Quantile-Quantile, more commonly known as the QQ plots is a powerful tool in statistics for assessing the normality of a distribution. The qqplot function in R, along with qqnorm and qqline, provides a versatile way to generate QQ plots and determine whether your data has a normal distribution. In addition, the ggplot2 package offers a more customizable approach to creating QQ plots. In this article, we'll go over the basics of QQ plots, the qqplot function in R, and variations such as qqnorm, qqline, and ggplot-based QQ plots.

What is a QQ Plot?

A QQ plot visually compares the quantiles of a sample data set to the quantiles of a theoretical distribution, usually the normal distribution. The x-axis shows the theoretical quantiles, while the y-axis shows the observed quantiles from the data. If the points in the plot are roughly aligned along a straight line, it indicates that the data has a normal distribution.

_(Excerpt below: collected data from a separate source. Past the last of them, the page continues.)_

-- pv_equiv track=rewrite | github.com/ziya-ai/ziya | app/utils/context_cache.py | _parse_context_by_files
-- ===== SOURCE A (Python) =====
-- from typing import Dict, List, Optional, Tuple, Any
--
-- def _parse_context_by_files(context: str) -> Dict[str, str]:
--     """
--     Parse context content and split by file sections.
--     Excludes template examples wrapped in <!-- TEMPLATE EXAMPLE --> comments.
--
--     Args:
--         context: Full context content
--
--     Returns:
--         Dict mapping file paths to their content sections
--     """
--     file_sections = {}
--     current_file = None
--     current_content = []
--     in_template_example = False
--
--     for line in context.split('\n'):
--         # Check for template example markers
--         if '<!-- TEMPLATE EXAMPLE START -->' in line:
--             in_template_example = True
--             continue
--         elif '<!-- TEMPLATE EXAMPLE END -->' in line:
--             in_template_example = False
--             continue
--
--         # Skip lines within template examples
--         if in_template_example:
--             continue
--
--         if line.startswith('File: '):
--             # Save previous file section
--             if current_file and current_content:
--                 file_sections[current_file] = '\n'.join(current_content)
--
--             # Start new file section
--             current_file = line[6:]  # Remove "File: " prefix
--             current_content = [line]  # Include the File: line
--         elif current_file:
--             current_content.append(line)
--
--     # Save the last file section
--     if current_file and current_content:
--         file_sections[current_file] = '\n'.join(current_content)
--
--     return file_sections
-- ===== SOURCE B (Python) =====
-- def _parse_context_by_files(context: str):
--     # Pass 1: drop template-example regions and their marker lines.
--     kept = []
--     in_template = False
--     for line in context.split('\n'):
--         if '<!-- TEMPLATE EXAMPLE START -->' in line:
--             in_template = True
--         elif '<!-- TEMPLATE EXAMPLE END -->' in line:
--             in_template = False
--         elif not in_template:
--             kept.append(line)
--
--     # Pass 2: segment the kept lines at 'File: ' headers by scanning ahead
--     # to the next header; each segment (header included) is one section.
--     sections = {}
--     i, n = 0, len(kept)
--     while i < n:
--         line = kept[i]
--         i += 1
--         if not line.startswith('File: '):
--             continue
--         start = i - 1
--         while i < n and not kept[i].startswith('File: '):
--             i += 1
--         name = line[6:]
--         if name:
--             sections[name] = '\n'.join(kept[start:i])
--     return sections
-- ===== Notes on version B (the rewrite author's own statement) =====
-- stated objective: alternative
-- what changed: A's single stateful loop (template toggle + current-file/current-content accumulator with flush-on-header and final flush) is replaced by two passes: a filter pass that removes template-example regions, then a segmentation pass that scans ahead from each 'File: ' header to the next header and stores the slice directly, with no carried content accumulator.
import Mathlib
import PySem

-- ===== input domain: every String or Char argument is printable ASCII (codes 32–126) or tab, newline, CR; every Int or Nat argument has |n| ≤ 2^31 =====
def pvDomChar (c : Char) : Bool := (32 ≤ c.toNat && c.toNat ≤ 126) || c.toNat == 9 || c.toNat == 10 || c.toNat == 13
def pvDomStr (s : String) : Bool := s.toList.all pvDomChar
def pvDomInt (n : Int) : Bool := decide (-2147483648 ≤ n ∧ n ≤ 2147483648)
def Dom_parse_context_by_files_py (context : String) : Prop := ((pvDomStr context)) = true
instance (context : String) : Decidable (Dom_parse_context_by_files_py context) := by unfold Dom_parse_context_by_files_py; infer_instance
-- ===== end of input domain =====

-- B replaces A's single stateful loop by filter-then-segment (scan ahead to the next header); same result, no speed claim.

-- ===== PORT A =====
-- the three tests of A's loop body
def pvA_isStart (line : String) : Bool := PySem.Str.isIn "<!-- TEMPLATE EXAMPLE START -->" line
def pvA_isEnd (line : String) : Bool := PySem.Str.isIn "<!-- TEMPLATE EXAMPLE END -->" line
def pvA_isFile (line : String) : Bool := PySem.Str.startswith line "File: "

-- Python truthiness of current_file (None or the string after 'File: ') is encoded as ≠ "":
-- the initial None and an empty path are both falsy, and only strings are ever assigned.
def pvA_loop (lines : List String) (sections : PySem.Dict String String)
    (current_file : String) (current_content : List String) (in_template : Bool) :
    PySem.Dict String String :=
  match lines with
  | [] =>
      if current_file ≠ "" ∧ current_content ≠ [] then
        sections.insert current_file (PySem.Str.join "\n" current_content)
      else sections
  | line :: rest =>
      if pvA_isStart line then
        pvA_loop rest sections current_file current_content true
      else if pvA_isEnd line then
        pvA_loop rest sections current_file current_content false
      else if in_template then
        pvA_loop rest sections current_file current_content in_template
      else if pvA_isFile line then
        let sections' :=
          if current_file ≠ "" ∧ current_content ≠ [] then
            sections.insert current_file (PySem.Str.join "\n" current_content)
          else sections
        pvA_loop rest sections' (PySem.Str.slice line (some 6) none) [line] in_template
      else if current_file ≠ "" then
        pvA_loop rest sections current_file (current_content ++ [line]) in_template
      else
        pvA_loop rest sections current_file current_content in_template

def parse_context_by_files_py (context : String) : List (String × String) :=
  (pvA_loop ((PySem.Str.split? context "\n").getD []) PySem.Dict.empty "" [] false).items

-- ===== PORT B =====
def pvB_isStart (line : String) : Bool := PySem.Str.isIn "<!-- TEMPLATE EXAMPLE START -->" line
def pvB_isEnd (line : String) : Bool := PySem.Str.isIn "<!-- TEMPLATE EXAMPLE END -->" line
def pvB_isHeader (s : String) : Bool := PySem.Str.startswith s "File: "

-- pass 1: drop template-example regions and their marker lines
def pvB_keep (lines : List String) (in_template : Bool) : List String :=
  match lines with
  | [] => []
  | line :: rest =>
      if pvB_isStart line then pvB_keep rest true
      else if pvB_isEnd line then pvB_keep rest false
      else if in_template then pvB_keep rest in_template
      else line :: pvB_keep rest in_template

-- pass 2: the inner 'while … not startswith' scan is the takeWhile/dropWhile split of the
-- tail; kept[start:i] is line :: body
def pvB_group (sections : PySem.Dict String String) (kept : List String) :
    PySem.Dict String String :=
  match kept with
  | [] => sections
  | line :: rest =>
      if pvB_isHeader line then
        let body := rest.takeWhile (fun x => ! pvB_isHeader x)
        let rest' := rest.dropWhile (fun x => ! pvB_isHeader x)
        let name := PySem.Str.slice line (some 6) none
        pvB_group
          (if name ≠ "" then
            sections.insert name (PySem.Str.join "\n" (line :: body))
          else sections) rest'
      else pvB_group sections rest
  termination_by kept.length
  decreasing_by
    · simpa [Nat.lt_succ_iff] using List.length_dropWhile_le (fun x => ! pvB_isHeader x) rest
    · simp

def parse_context_by_files_py_alt (context : String) : List (String × String) :=
  (pvB_group PySem.Dict.empty (pvB_keep ((PySem.Str.split? context "\n").getD []) false)).items

-- ===== PRECONDITION & SPEC =====
def Spec_parse_context_by_files_py (context : String) (out : List (String × String)) : Prop := out = parse_context_by_files_py_alt context
instance (context : String) (out : List (String × String)) : Decidable (Spec_parse_context_by_files_py context out) := by unfold Spec_parse_context_by_files_py; infer_instance

-- ===== CLAIM (what is proved, stated in full; the proofs are below) =====
def Claim_equal_parse_context_by_files_py : Prop := ∀ (context : String), Dom_parse_context_by_files_py context → Spec_parse_context_by_files_py context (parse_context_by_files_py context)

-- ===== LEMMAS AND PROOFS =====

lemma pvA_isStart_eq (s : String) : pvA_isStart s = pvB_isStart s := rfl
lemma pvA_isEnd_eq (s : String) : pvA_isEnd s = pvB_isEnd s := rfl
lemma pvA_isFile_eq (s : String) : pvA_isFile s = pvB_isHeader s := rfl

lemma pvB_group_cons_not {line : String} {rest : List String}
    (d : PySem.Dict String String) (h : pvB_isHeader line = false) :
    pvB_group d (line :: rest) = pvB_group d rest := by
  rw [pvB_group]; simp [h]

lemma pvB_group_cons_header {line : String} {rest : List String}
    (d : PySem.Dict String String) (h : pvB_isHeader line = true) :
    pvB_group d (line :: rest) =
      pvB_group
        (if PySem.Str.slice line (some 6) none ≠ "" then
          d.insert (PySem.Str.slice line (some 6) none)
            (PySem.Str.join "\n" (line :: rest.takeWhile (fun x => ! pvB_isHeader x)))
        else d)
        (rest.dropWhile (fun x => ! pvB_isHeader x)) := by
  rw [pvB_group]; simp [h]

-- A's second half (the File:-section machine), as it acts after template filtering
def pvLoop2 (lines : List String) (sections : PySem.Dict String String)
    (cf : String) (cc : List String) : PySem.Dict String String :=
  match lines with
  | [] =>
      if cf ≠ "" ∧ cc ≠ [] then sections.insert cf (PySem.Str.join "\n" cc) else sections
  | line :: rest =>
      if pvB_isHeader line then
        pvLoop2 rest
          (if cf ≠ "" ∧ cc ≠ [] then sections.insert cf (PySem.Str.join "\n" cc) else sections)
          (PySem.Str.slice line (some 6) none) [line]
      else if cf ≠ "" then pvLoop2 rest sections cf (cc ++ [line])
      else pvLoop2 rest sections cf cc

-- A's loop = the filter pass followed by the section machine
lemma pvA_eq_loop2 (lines : List String) :
    ∀ (t : Bool) (d : PySem.Dict String String) (cf : String) (cc : List String),
    pvA_loop lines d cf cc t = pvLoop2 (pvB_keep lines t) d cf cc := by
  induction lines with
  | nil => intro t d cf cc; simp [pvA_loop, pvB_keep, pvLoop2]
  | cons line rest ih =>
    intro t d cf cc
    by_cases h1 : pvB_isStart line = true
    · simp [pvA_loop, pvB_keep, pvA_isStart_eq, h1, ih]
    · by_cases h2 : pvB_isEnd line = true
      · simp [pvA_loop, pvB_keep, pvA_isStart_eq, pvA_isEnd_eq, h1, h2, ih]
      · cases t with
        | true => simp [pvA_loop, pvB_keep, pvA_isStart_eq, pvA_isEnd_eq, h1, h2, ih]
        | false =>
          by_cases h3 : pvB_isHeader line = true
          · simp [pvA_loop, pvB_keep, pvLoop2, pvA_isStart_eq, pvA_isEnd_eq, pvA_isFile_eq,
              h1, h2, h3, ih]
          · by_cases h4 : cf = "" <;>
              simp [pvA_loop, pvB_keep, pvLoop2, pvA_isStart_eq, pvA_isEnd_eq, pvA_isFile_eq,
                h1, h2, h3, h4, ih]

-- pvB_group ignores a leading run of non-header lines
lemma pvB_group_dropWhile (kept : List String) :
    ∀ d, pvB_group d kept = pvB_group d (kept.dropWhile (fun x => ! pvB_isHeader x)) := by
  induction kept with
  | nil => intro d; simp
  | cons line rest ih =>
    intro d
    by_cases h : pvB_isHeader line = true
    · simp [List.dropWhile_cons, h]
    · rw [List.dropWhile_cons_of_pos (by simp [h]),
        pvB_group_cons_not d (by simpa using h), ih]

-- the section machine equals segment-ahead grouping, from any reachable state
lemma pvLoop2_eq_group (kept : List String) :
    ∀ (d : PySem.Dict String String) (cf : String) (cc : List String),
    (cf = "" ∨ cc ≠ []) →
    pvLoop2 kept d cf cc =
      if cf ≠ "" ∧ cc ≠ [] then
        pvB_group
          (d.insert cf (PySem.Str.join "\n" (cc ++ kept.takeWhile (fun x => ! pvB_isHeader x))))
          (kept.dropWhile (fun x => ! pvB_isHeader x))
      else pvB_group d kept := by
  induction kept with
  | nil =>
    intro d cf cc _
    by_cases hc : cf ≠ "" ∧ cc ≠ [] <;> simp [pvLoop2, pvB_group, hc]
  | cons line rest ih =>
    intro d cf cc hinv
    by_cases h : pvB_isHeader line = true
    · -- header: takeWhile of line::rest is [], dropWhile keeps line::rest
      have hstep : pvLoop2 (line :: rest) d cf cc =
          pvLoop2 rest
            (if cf ≠ "" ∧ cc ≠ [] then d.insert cf (PySem.Str.join "\n" cc) else d)
            (PySem.Str.slice line (some 6) none) [line] := by
        rw [pvLoop2]; simp [h]
      set d1 := if cf ≠ "" ∧ cc ≠ [] then d.insert cf (PySem.Str.join "\n" cc) else d with hd1
      set name := PySem.Str.slice line (some 6) none with hname
      rw [hstep, ih d1 name [line] (Or.inr (by simp)),
        List.takeWhile_cons_of_neg (by simp [h]), List.dropWhile_cons_of_neg (by simp [h])]
      by_cases hn : name = ""
      · -- empty path: the new state is falsy; both sides skip to the next header
        rw [if_neg (by simp [hn]), pvB_group_dropWhile rest d1]
        by_cases hc : cf ≠ "" ∧ cc ≠ []
        · rw [if_pos hc, pvB_group_cons_header _ h, if_neg (by simp [← hname, hn])]
          simp [hd1, hc]
        · rw [if_neg hc, pvB_group_cons_header _ h, if_neg (by simp [← hname, hn])]
          simp [hd1, hc]
      · rw [if_pos ⟨hn, by simp⟩]
        by_cases hc : cf ≠ "" ∧ cc ≠ []
        · rw [if_pos hc, pvB_group_cons_header _ h, if_pos (by simp [← hname, hn])]
          simp [hd1, hc, ← hname]
        · rw [if_neg hc, pvB_group_cons_header _ h, if_pos (by simp [← hname, hn])]
          simp [hd1, hc, ← hname]
    · -- non-header line
      have htk := List.takeWhile_cons_of_pos (l := rest) (p := fun x => ! pvB_isHeader x)
        (a := line) (by simp [h])
      have hdw := List.dropWhile_cons_of_pos (l := rest) (p := fun x => ! pvB_isHeader x)
        (a := line) (by simp [h])
      by_cases h4 : cf = ""
      · have hstep : pvLoop2 (line :: rest) d cf cc = pvLoop2 rest d cf cc := by
          rw [pvLoop2]; simp [h, h4]
        rw [hstep, ih d cf cc (Or.inl h4), if_neg (by simp [h4]), if_neg (by simp [h4]),
          pvB_group_cons_not d (by simpa using h)]
      · have hccne : cc ≠ [] := hinv.resolve_left h4
        have hstep : pvLoop2 (line :: rest) d cf cc = pvLoop2 rest d cf (cc ++ [line]) := by
          rw [pvLoop2]; simp [h, h4]
        rw [hstep, ih d cf (cc ++ [line]) (Or.inr (by simp)),
          if_pos ⟨h4, by simp⟩, if_pos ⟨h4, hccne⟩, htk, hdw]
        simp

-- ===== VERDICT (by name: the statement is the Claim_ definition above) =====
theorem parse_context_by_files_py_spec : Claim_equal_parse_context_by_files_py := by
  intro context _
  unfold Spec_parse_context_by_files_py parse_context_by_files_py parse_context_by_files_py_alt
  rw [pvA_eq_loop2, pvLoop2_eq_group _ _ _ _ (Or.inl rfl)]
  simp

What are qqnorm and qqline?

Before diving into qqplot, let's explore the foundational qqnorm and qqline functions in R.

qqnorm Function

The qqnorm function is used to create a QQ plot for a given data set against the standard normal distribution. The basic syntax of qqnorm is as follows.

Code:

data <- rnorm(100, mean = 50, sd = 10)

qqnorm(data, main = "QQ Plot", xlab = "Theoretical Quantiles", ylab = "Sample Quantiles")

 

Plot:

basic qqnorm - image 1

 

In this example, we create a random normal distribution in the "data" variable, which will then be used to make the QQ plot. The main, xlab, and ylab parameters are optional and can be used to customize the plot title and axis labels.

qqline Function

The QQ plot that we just generated contains segregated circular data points representing the individual data points. For better understanding, you may want to add a reference line to better assess the linearity of the points. The qqline function accomplishes this.

Code:

qqline(data, col = 2)

 

Plot:

qqline qqnorm - image 2

 

Here, 'data' is the same numeric vector used in qqnorm. The col specifies the color of the reference line, which by default is red.

The qqplot Function

The qqnorm and the qqline functions are both very useful for short and quick assessment of our data, but when it comes to deep and more informative insights, the qqplot function comes equipped with various tools, providing more flexibility and customization options to us.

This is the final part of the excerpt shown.